Lieb Vaterland, magst ruhig sein[80].
 
   Вы только прислушайтесь к этому magst, – точно лев – львенку! Ведь это сам Рейн говорит: Vater Rhein![81] Как же тут не быть спокойным?!
 
   Когда меня спрашивают: кто ваш любимый поэт, я захлебываюсь, потом сразу выбрасываю десяток германских имен. Мне, чтобы ответить сразу, надо десять ртов, чтобы хором, единовременно. Местничество поэтов в сердцах куда жесточе придворного. Каждый хочет быть первым, потому что есть первый, каждый хочет быть единым, потому что нет второго. Гейне ревнует меня к Платену, Платен к Гёльдерлину, Гёльдерлин к Гёте, только Гёте ни к кому не ревнует: Бог!
 
   – Что вы любите в Германии?
   – Гёте и Рейн.
   – Ну, а современную Германию?
   – Страстно.
   – Как, несмотря на...
   – Не только не смотря – не видя!
   – Вы слепы?
   – Зряча.
   – Вы глухи?
   – Абсолютный слух.
   – Что же вы видите?
   – Гётевский лоб над тысячелетьями.
   – Что же вы слышите?
   – Рокот Рейна сквозь тысячелетия.
   – Но это вы о прошлом!
   – О будущем!
 
   Гёте и Рейн еще не свершились. Точнее сказать не могу.
 
   Франция для меня легка. Россия – тяжела. Германия – по мне. Германия – древо, дуб, heilige Eiche[82] (Гёте! Зевес!). Германия – точная оболочка моего духа. Германия – моя плоть: ее реки (Ströme!) – мои руки, ее рощи (Heine!) – мои волосы, она вся моя, и я вся – ее!
 
   Edelstein. – B Германии я бы любила бриллиант. (Edelstein, Edeltrucht, Edelmann, Edelwein, Edelmuth, Edelblut[83]...)
 
   А еще: Leichtblut. Легкая кровь. He легкомыслие, а легкокровие. А еще: Uebermuth: сверх-сила, избыток, через-край. Leichtblut и Uebermuth – как это меня дает, вне подозрительного «легкомыслия», вне тяжеловесного «избытка жизненных сил».
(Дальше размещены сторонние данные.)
-- pv_equiv track=rewrite | github.com/MalinovVK/HomeWork_Malinov | HW13.py | quantity
-- ===== SOURCE A (Python) =====
-- def quantity(first_num):
--     quantity = 0
--     for i in range(1, 20 + 1):
--         for j in range(1, 20 + 1):
--             if first_num % (i+j) == 0 and i != j:
--                 quantity += 1
--     quantity_ = quantity/2
--     quantity_ = int(quantity_)
--     return quantity_
-- ===== SOURCE B (Python) =====
-- def quantity(first_num):
--     # Single pass over the possible sums s = i + j (i, j in 1..20), using a
--     # closed-form count of ordered pairs (i, j), i != j, with that sum.
--     total = 0
--     for s in range(2, 41):
--         lo = 1 if s - 20 < 1 else s - 20
--         hi = 20 if s - 1 > 20 else s - 1
--         cnt = hi - lo + 1
--         if s % 2 == 0:
--             cnt -= 1  # drop the diagonal pair (s//2, s//2)
--         if first_num % s == 0:
--             total += cnt
--     return total // 2
-- ===== Notes on version B (the rewrite author's own statement) =====
-- stated objective: alternative
-- what changed: Replaced the nested scan over all ordered pairs (i,j) with a single pass over the possible sums s, adding a closed-form count of distinct ordered pairs with each sum.
import Mathlib
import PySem

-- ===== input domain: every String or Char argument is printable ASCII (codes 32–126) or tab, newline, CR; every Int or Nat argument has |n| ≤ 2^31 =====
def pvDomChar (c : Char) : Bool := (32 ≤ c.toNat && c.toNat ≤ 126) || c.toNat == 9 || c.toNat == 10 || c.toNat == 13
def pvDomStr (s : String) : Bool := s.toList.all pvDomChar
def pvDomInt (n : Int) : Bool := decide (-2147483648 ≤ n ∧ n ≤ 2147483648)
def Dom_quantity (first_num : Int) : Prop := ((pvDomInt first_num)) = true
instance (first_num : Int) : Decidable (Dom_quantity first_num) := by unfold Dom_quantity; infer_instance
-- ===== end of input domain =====

-- B replaces A's nested pair scan by a single pass over the possible sums with a
-- closed-form pair count (objective: alternative algorithm, fewer iterations).

-- ===== PORT A =====
-- the final int(quantity/2): the accumulator is a nonnegative count ≤ 380, so the float
-- division is exact and int() truncation equals floor division by 2; ported as floordiv.
def quantity (first_num : Int) : Int :=
  let q : Int := (PySem.List.pyRange 1 21 1).foldl (fun acc i =>
    (PySem.List.pyRange 1 21 1).foldl (fun acc j =>
      if PySem.Int.mod first_num (i + j) = 0 ∧ i ≠ j then acc + 1 else acc) acc) 0
  PySem.Int.floordiv q 2

-- ===== PORT B =====
def quantity_alt (first_num : Int) : Int :=
  let total : Int := (PySem.List.pyRange 2 41 1).foldl (fun acc s =>
    let lo : Int := if s - 20 < 1 then 1 else s - 20
    let hi : Int := if s - 1 > 20 then 20 else s - 1
    let cnt0 : Int := hi - lo + 1
    let cnt : Int := if PySem.Int.mod s 2 = 0 then cnt0 - 1 else cnt0
    if PySem.Int.mod first_num s = 0 then acc + cnt else acc) 0
  PySem.Int.floordiv total 2

-- ===== PRECONDITION & SPEC =====
def Spec_quantity (first_num : Int) (out : Int) : Prop := out = quantity_alt first_num
instance (first_num : Int) (out : Int) : Decidable (Spec_quantity first_num out) := by unfold Spec_quantity; infer_instance

-- ===== CLAIM (what is proved, stated in full; the proofs are below) =====
def Claim_equal_quantity : Prop := ∀ (first_num : Int), Dom_quantity first_num → Spec_quantity first_num (quantity first_num)

-- ===== LEMMAS AND PROOFS =====

-- B's per-sum pair count, as a function (matches the let-bindings in quantity_alt)
def cntB (s : Int) : Int :=
  let lo : Int := if s - 20 < 1 then 1 else s - 20
  let hi : Int := if s - 1 > 20 then 20 else s - 1
  let cnt0 : Int := hi - lo + 1
  if PySem.Int.mod s 2 = 0 then cnt0 - 1 else cnt0

-- the list of ordered pairs (i,j), i,j ∈ 1..20, i ≠ j, that A's nested loop counts
def pairsNE : List (Int × Int) :=
  ((PySem.List.pyRange 1 21 1).flatMap (fun i =>
    (PySem.List.pyRange 1 21 1).map (fun j => (i, j)))).filter (fun x => x.1 ≠ x.2)

-- a counted-conditional foldl is the init plus a sum of if-terms
theorem foldl_ite_add {α : Type} (f : α → Int) (C : α → Prop) [DecidablePred C] :
    ∀ (l : List α) (acc : Int),
      l.foldl (fun a x => if C x then a + f x else a) acc
        = acc + (l.map (fun x => if C x then f x else 0)).sum := by
  intro l
  induction l with
  | nil => intro acc; simp
  | cons x l ih =>
    intro acc
    simp only [List.foldl_cons, List.map_cons, List.sum_cons, ih]
    split_ifs <;> ring

-- sum of an if-guarded map equals the sum of the map over the filtered list
theorem sum_map_ite_filter {α : Type} (p : α → Prop) [DecidablePred p] (f : α → Int) :
    ∀ (l : List α),
      (l.map (fun x => if p x then f x else 0)).sum
        = ((l.filter (fun x => decide (p x))).map f).sum := by
  intro l
  induction l with
  | nil => simp
  | cons x l ih =>
    by_cases h : p x <;> simp [List.filter_cons, h, ih]

-- picking out one value of a nodup list by an if
theorem sum_map_ite_eq (dd : Int → Int) (c : Int) :
    ∀ (l : List Int), l.Nodup → c ∈ l →
      (l.map (fun s => if c = s then dd s else 0)).sum = dd c := by
  intro l
  induction l with
  | nil => intro _ h; simp at h
  | cons x l ih =>
    intro hnd hm
    rcases List.mem_cons.mp hm with h | h
    · subst h
      have hz : (List.map (fun s => if c = s then dd s else 0) l).sum = 0 := by
        apply List.sum_eq_zero
        intro y hy
        rcases List.mem_map.mp hy with ⟨s, hs, rfl⟩
        have hne : c ≠ s := fun h => (List.nodup_cons.mp hnd).1 (h ▸ hs)
        simp [hne]
      simp [hz]
    · have hcx : c ≠ x := by rintro rfl; exact (List.nodup_cons.mp hnd).1 h
      simp [List.map_cons, List.sum_cons, hcx, ih (List.nodup_cons.mp hnd).2 h]

-- regrouping a sum of dd ∘ g over a list by the (finitely many) values of g
theorem sum_map_eq_sum_countP {α : Type} (g : α → Int) (dd : Int → Int)
    (r : List Int) (hnd : r.Nodup) :
    ∀ (l : List α), (∀ x ∈ l, g x ∈ r) →
      (l.map (fun x => dd (g x))).sum
        = (r.map (fun s => ((l.countP (fun x => g x == s) : Nat) : Int) * dd s)).sum := by
  intro l
  induction l with
  | nil => intro _; simp
  | cons x l ih =>
    intro hmem
    have hx : g x ∈ r := hmem x (List.mem_cons_self ..)
    have hrest : ∀ y ∈ l, g y ∈ r := fun y hy => hmem y (List.mem_cons_of_mem _ hy)
    simp only [List.map_cons, List.sum_cons, ih hrest]
    have hsplit : ∀ s : Int,
        ((((x :: l).countP (fun y => g y == s) : Nat)) : Int) * dd s
          = (if g x = s then dd s else 0) + ((l.countP (fun y => g y == s) : Nat) : Int) * dd s := by
      intro s
      by_cases h : g x = s <;> simp [List.countP_cons, h] <;> push_cast <;> ring
    calc dd (g x) + (r.map (fun s => ((l.countP (fun y => g y == s) : Nat) : Int) * dd s)).sum
        = (r.map (fun s => if g x = s then dd s else 0)).sum
            + (r.map (fun s => ((l.countP (fun y => g y == s) : Nat) : Int) * dd s)).sum := by
          rw [sum_map_ite_eq dd (g x) r hnd hx]
      _ = (r.map (fun s => (((x :: l).countP (fun y => g y == s) : Nat) : Int) * dd s)).sum := by
          rw [← List.sum_map_add]
          exact (List.map_congr_left (fun s _ => (hsplit s).symm)) ▸ rfl
  -- note: last step rewrites pointwise with hsplit

-- the concrete coefficient facts: every pair sum lies in 2..40, and the fiber counts match cntB
set_option maxRecDepth 100000 in
theorem pairsNE_sums_mem : ∀ x ∈ pairsNE, x.1 + x.2 ∈ PySem.List.pyRange 2 41 1 := by decide

set_option maxRecDepth 100000 in
theorem pairsNE_counts : ∀ s ∈ PySem.List.pyRange 2 41 1,
    ((pairsNE.countP (fun x => x.1 + x.2 == s) : Nat) : Int) = cntB s := by decide

set_option maxRecDepth 100000 in
theorem range_nodup : (PySem.List.pyRange 2 41 1).Nodup := by decide

-- the two accumulators agree
-- sum of a flatMap is the sum of the per-element sums
theorem sum_flatMap_int {α : Type} (f : α → List Int) :
    ∀ (l : List α), ((l.flatMap f).sum) = (l.map (fun x => (f x).sum)).sum := by
  intro l
  induction l with
  | nil => simp
  | cons x l ih => simp [List.flatMap_cons, ih]

theorem acc_eq (n : Int) :
    (PySem.List.pyRange 1 21 1).foldl (fun acc i =>
      (PySem.List.pyRange 1 21 1).foldl (fun acc j =>
        if PySem.Int.mod n (i + j) = 0 ∧ i ≠ j then acc + 1 else acc) acc) 0
    = (PySem.List.pyRange 2 41 1).foldl (fun acc s =>
        let lo : Int := if s - 20 < 1 then 1 else s - 20
        let hi : Int := if s - 1 > 20 then 20 else s - 1
        let cnt0 : Int := hi - lo + 1
        let cnt : Int := if PySem.Int.mod s 2 = 0 then cnt0 - 1 else cnt0
        if PySem.Int.mod n s = 0 then acc + cnt else acc) 0 := by
  have hinner : ∀ (i acc : Int),
      (PySem.List.pyRange 1 21 1).foldl (fun acc j =>
        if PySem.Int.mod n (i + j) = 0 ∧ i ≠ j then acc + 1 else acc) acc
      = acc + ((PySem.List.pyRange 1 21 1).map (fun j =>
          if PySem.Int.mod n (i + j) = 0 ∧ i ≠ j then (1 : Int) else 0)).sum := by
    intro i acc
    exact foldl_ite_add (fun _ => (1 : Int)) _ _ acc
  have hrhs :
      (PySem.List.pyRange 2 41 1).foldl (fun acc s =>
        let lo : Int := if s - 20 < 1 then 1 else s - 20
        let hi : Int := if s - 1 > 20 then 20 else s - 1
        let cnt0 : Int := hi - lo + 1
        let cnt : Int := if PySem.Int.mod s 2 = 0 then cnt0 - 1 else cnt0
        if PySem.Int.mod n s = 0 then acc + cnt else acc) 0
      = (0 : Int) + ((PySem.List.pyRange 2 41 1).map (fun s =>
          if PySem.Int.mod n s = 0 then cntB s else 0)).sum :=
    foldl_ite_add cntB (fun s => PySem.Int.mod n s = 0) _ 0
  simp only [hinner]
  rw [PySem.List.foldl_add, hrhs, zero_add, zero_add]
  -- turn the nested sum into a sum over the flat pair list
  have hflat :
      ((PySem.List.pyRange 1 21 1).map (fun i =>
        ((PySem.List.pyRange 1 21 1).map (fun j =>
          if PySem.Int.mod n (i + j) = 0 ∧ i ≠ j then (1 : Int) else 0)).sum)).sum
      = (((PySem.List.pyRange 1 21 1).flatMap (fun i =>
            (PySem.List.pyRange 1 21 1).map (fun j => (i, j)))).map (fun x =>
          if PySem.Int.mod n (x.1 + x.2) = 0 ∧ x.1 ≠ x.2 then (1 : Int) else 0)).sum := by
    rw [List.map_flatMap, sum_flatMap_int]
    simp [List.map_map, Function.comp_def]
  rw [hflat]
  -- split the conjunction: first test i ≠ j, inside it test divisibility
  have hsplit :
      (((PySem.List.pyRange 1 21 1).flatMap (fun i =>
          (PySem.List.pyRange 1 21 1).map (fun j => (i, j)))).map (fun x =>
        if PySem.Int.mod n (x.1 + x.2) = 0 ∧ x.1 ≠ x.2 then (1 : Int) else 0))
      = (((PySem.List.pyRange 1 21 1).flatMap (fun i =>
          (PySem.List.pyRange 1 21 1).map (fun j => (i, j)))).map (fun x =>
        if x.1 ≠ x.2 then (if PySem.Int.mod n (x.1 + x.2) = 0 then (1 : Int) else 0) else 0)) := by
    apply List.map_congr_left
    intro x _
    by_cases h1 : PySem.Int.mod n (x.1 + x.2) = 0 <;> by_cases h2 : x.1 ≠ x.2 <;>
      simp [h1, h2]
  rw [hsplit,
    sum_map_ite_filter (fun x : Int × Int => x.1 ≠ x.2)
      (fun x => if PySem.Int.mod n (x.1 + x.2) = 0 then (1 : Int) else 0)]
  have hfilter :
      (((PySem.List.pyRange 1 21 1).flatMap (fun i =>
          (PySem.List.pyRange 1 21 1).map (fun j => (i, j)))).filter
        (fun x => decide (x.1 ≠ x.2))) = pairsNE := rfl
  rw [hfilter,
    sum_map_eq_sum_countP (fun x : Int × Int => x.1 + x.2)
      (fun s => if PySem.Int.mod n s = 0 then (1 : Int) else 0)
      (PySem.List.pyRange 2 41 1) range_nodup pairsNE pairsNE_sums_mem]
  apply congrArg List.sum
  apply List.map_congr_left
  intro s hs
  rw [pairsNE_counts s hs]
  by_cases h : PySem.Int.mod n s = 0 <;> simp [h]

theorem quantity_spec' (n : Int) : quantity n = quantity_alt n := by
  unfold quantity quantity_alt
  rw [acc_eq n]

-- ===== VERDICT (by name: the statement is the Claim_ definition above) =====
theorem quantity_spec : Claim_equal_quantity := by
  intro n _
  unfold Spec_quantity
  exact quantity_spec' n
   Leichtblut и Uebermuth – не все ли те боги? (Единственные.)
   И, главное, это ничего не исключает, ни жертвы, ни гибели, – только: легкая жертва, летящая гибель!
 
   A Gottesjüngling![84] Не весь ли Феб встает в хороводе своих любимцев!
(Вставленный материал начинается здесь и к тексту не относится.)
-- pv_equiv track=rewrite | github.com/nithinreddyy/pulsegen-webscraping | extractor/crawler.py | should_skip_url
-- ===== SOURCE A (Python) =====
-- def should_skip_url(url):
--     """Skip URLs that are likely not documentation content."""
--     skip_patterns = [
--         # File downloads
--         '.zip', '.tar.gz', '.tar.bz2', '.pdf', '.doc', '.docx',
--         # Archives and downloads
--         '/archives/', '/download/', '/downloads/', '/releases/',
--         # API endpoints
--         '/api/', '/json', '/xml', '/rss',
--         # Media files
--         '.jpg', '.jpeg', '.png', '.gif', '.svg', '.mp4', '.mp3',
--         # Other non-content
--         '/search', '/login', '/register', '/logout', '/admin'
--     ]
--
--     url_lower = url.lower()
--     return any(pattern in url_lower for pattern in skip_patterns)
-- ===== SOURCE B (Python) =====
-- # First-character dispatch: every skip pattern starts with '.' or '/', so walk the
-- # URL once and, only at those trigger characters, test the bucketed pattern tails.
-- _BUCKETS = {
--     '.': ('zip', 'tar.gz', 'tar.bz2', 'pdf', 'doc', 'docx',
--           'jpg', 'jpeg', 'png', 'gif', 'svg', 'mp4', 'mp3'),
--     '/': ('archives/', 'download/', 'downloads/', 'releases/',
--           'api/', 'json', 'xml', 'rss',
--           'search', 'login', 'register', 'logout', 'admin'),
-- }
-- _EMPTY = ()
--
--
-- def should_skip_url(url):
--     """Skip URLs that are likely not documentation content."""
--     s = url.lower()
--     for i, c in enumerate(s):
--         if s.startswith(_BUCKETS.get(c, _EMPTY), i + 1):
--             return True
--     return False
-- ===== Notes on version B (the rewrite author's own statement) =====
-- stated objective: alternative
-- what changed: Replaced the per-pattern substring-containment scans with a single left-to-right scan that dispatches on the current character ('.' or '/') into a bucket of pattern tails, testing patterns only at positions where one could start.
import Mathlib
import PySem

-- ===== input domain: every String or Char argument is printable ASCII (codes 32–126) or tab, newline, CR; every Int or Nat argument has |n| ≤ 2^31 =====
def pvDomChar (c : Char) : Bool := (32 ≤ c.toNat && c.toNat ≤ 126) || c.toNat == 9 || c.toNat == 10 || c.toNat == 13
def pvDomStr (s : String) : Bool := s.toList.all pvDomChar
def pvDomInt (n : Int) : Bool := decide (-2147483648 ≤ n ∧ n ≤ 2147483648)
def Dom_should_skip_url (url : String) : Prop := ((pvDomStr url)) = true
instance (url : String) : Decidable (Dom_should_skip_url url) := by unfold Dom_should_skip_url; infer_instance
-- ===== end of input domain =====

-- B replaces A's per-pattern substring scans with one left-to-right scan that
-- dispatches on the current character ('.' or '/') into a bucket of pattern tails
-- (objective: alternative decomposition, same results).

-- ===== PORT A =====
def skipPatterns : List String :=
  [".zip", ".tar.gz", ".tar.bz2", ".pdf", ".doc", ".docx",
   "/archives/", "/download/", "/downloads/", "/releases/",
   "/api/", "/json", "/xml", "/rss",
   ".jpg", ".jpeg", ".png", ".gif", ".svg", ".mp4", ".mp3",
   "/search", "/login", "/register", "/logout", "/admin"]

def should_skip_url (url : String) : Bool :=
  let url_lower := PySem.Str.lower url
  skipPatterns.any (fun pattern => PySem.Str.isIn pattern url_lower)

-- ===== PORT B =====
-- Source B's _BUCKETS: pattern tails reachable after a '.' and after a '/'
def dotTails : List (List Char) :=
  ["zip".toList, "tar.gz".toList, "tar.bz2".toList, "pdf".toList, "doc".toList,
   "docx".toList, "jpg".toList, "jpeg".toList, "png".toList, "gif".toList,
   "svg".toList, "mp4".toList, "mp3".toList]

def slashTails : List (List Char) :=
  ["archives/".toList, "download/".toList, "downloads/".toList, "releases/".toList,
   "api/".toList, "json".toList, "xml".toList, "rss".toList,
   "search".toList, "login".toList, "register".toList, "logout".toList, "admin".toList]

-- _BUCKETS.get(c, ()) — the empty bucket for any other character
def bucketTails (c : Char) : List (List Char) :=
  if c = '.' then dotTails else if c = '/' then slashTails else []

-- the enumerate loop: at position i with suffix c :: rest, test
-- s.startswith(_BUCKETS.get(c, ()), i+1), i.e. the bucket tails against rest
def scanSkip : List Char → Bool
  | [] => false
  | c :: rest =>
      if (bucketTails c).any (fun t => PySem.Chars.startswith rest t) then true
      else scanSkip rest

def should_skip_url_alt (url : String) : Bool :=
  scanSkip (PySem.Chars.lower url.toList)

-- ===== PRECONDITION & SPEC =====
def Spec_should_skip_url (url : String) (out : Bool) : Prop := out = should_skip_url_alt url
instance (url : String) (out : Bool) : Decidable (Spec_should_skip_url url out) := by unfold Spec_should_skip_url; infer_instance

-- ===== CLAIM (what is proved, stated in full; the proofs are below) =====
def Claim_equal_should_skip_url : Prop := ∀ (url : String), Dom_should_skip_url url → Spec_should_skip_url url (should_skip_url url)

-- ===== LEMMAS AND PROOFS =====

-- every pattern in the fixed list is nonempty
lemma skipPatterns_ne_nil : ∀ p ∈ skipPatterns, p.toList ≠ [] := by decide

-- the bucket dispatch at the head of the suffix tests exactly "some full pattern
-- is a prefix of c :: rest"
lemma bucket_step (c : Char) (rest : List Char) :
    ((bucketTails c).any (fun t => PySem.Chars.startswith rest t) = true)
      ↔ ∃ p ∈ skipPatterns, p.toList <+: c :: rest := by
  by_cases hdot : c = '.'
  · subst hdot
    simp [bucketTails, dotTails, skipPatterns,
      PySem.Chars.startswith_iff, List.cons_prefix_cons]
  · by_cases hsl : c = '/'
    · subst hsl
      simp [bucketTails, slashTails, skipPatterns,
        PySem.Chars.startswith_iff, List.cons_prefix_cons]
    · have hd : ('.' = c) = False := by simp [Ne.symm hdot]
      have hs : ('/' = c) = False := by simp [Ne.symm hsl]
      simp [bucketTails, hdot, hsl, skipPatterns, List.cons_prefix_cons, hd, hs]

-- B's scan finds exactly the suffix positions where some pattern is a prefix,
-- i.e. whether some pattern is an infix
lemma scanSkip_iff_infix (s : List Char) :
    scanSkip s = true ↔ ∃ p ∈ skipPatterns, p.toList <:+: s := by
  induction s with
  | nil =>
      simp only [scanSkip, Bool.false_eq_true, false_iff, not_exists]
      rintro p ⟨hp, hinf⟩
      exact skipPatterns_ne_nil p hp (List.eq_nil_of_infix_nil hinf)
  | cons c rest ih =>
      rw [scanSkip]
      split_ifs with h
      · simp only [true_iff]
        obtain ⟨p, hp, hpre⟩ := (bucket_step c rest).mp h
        exact ⟨p, hp, hpre.isInfix⟩
      · rw [ih]
        constructor
        · rintro ⟨p, hp, hinf⟩; exact ⟨p, hp, List.infix_cons hinf⟩
        · rintro ⟨p, hp, hinf⟩
          rcases (List.infix_cons_iff).mp hinf with hpre | htail
          · exact absurd ((bucket_step c rest).mpr ⟨p, hp, hpre⟩) h
          · exact ⟨p, hp, htail⟩

-- ===== VERDICT (by name: the statement is the Claim_ definition above) =====
theorem should_skip_url_spec : Claim_equal_should_skip_url := by
  intro url _
  unfold Spec_should_skip_url should_skip_url should_skip_url_alt
  rw [Bool.eq_iff_iff, scanSkip_iff_infix]
  simp [List.any_eq_true, PySem.Str.toList_lower, PySem.Str.isIn,
    PySem.Chars.isIn_iff_infix]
   A Urkraft[85], – He весь ли просыпающийся Хаос! Эта приставка: Ur! Urquelle, Urkunde, Urzeit, Urnacht[86]
 
Urahne, Ahne, Mutter und Kind
In dumpfer Stube beisammen sind...[87]
 
   Ведь это вечность воет! Волком, в печной трубе. Каждая такая Urahne – Парка.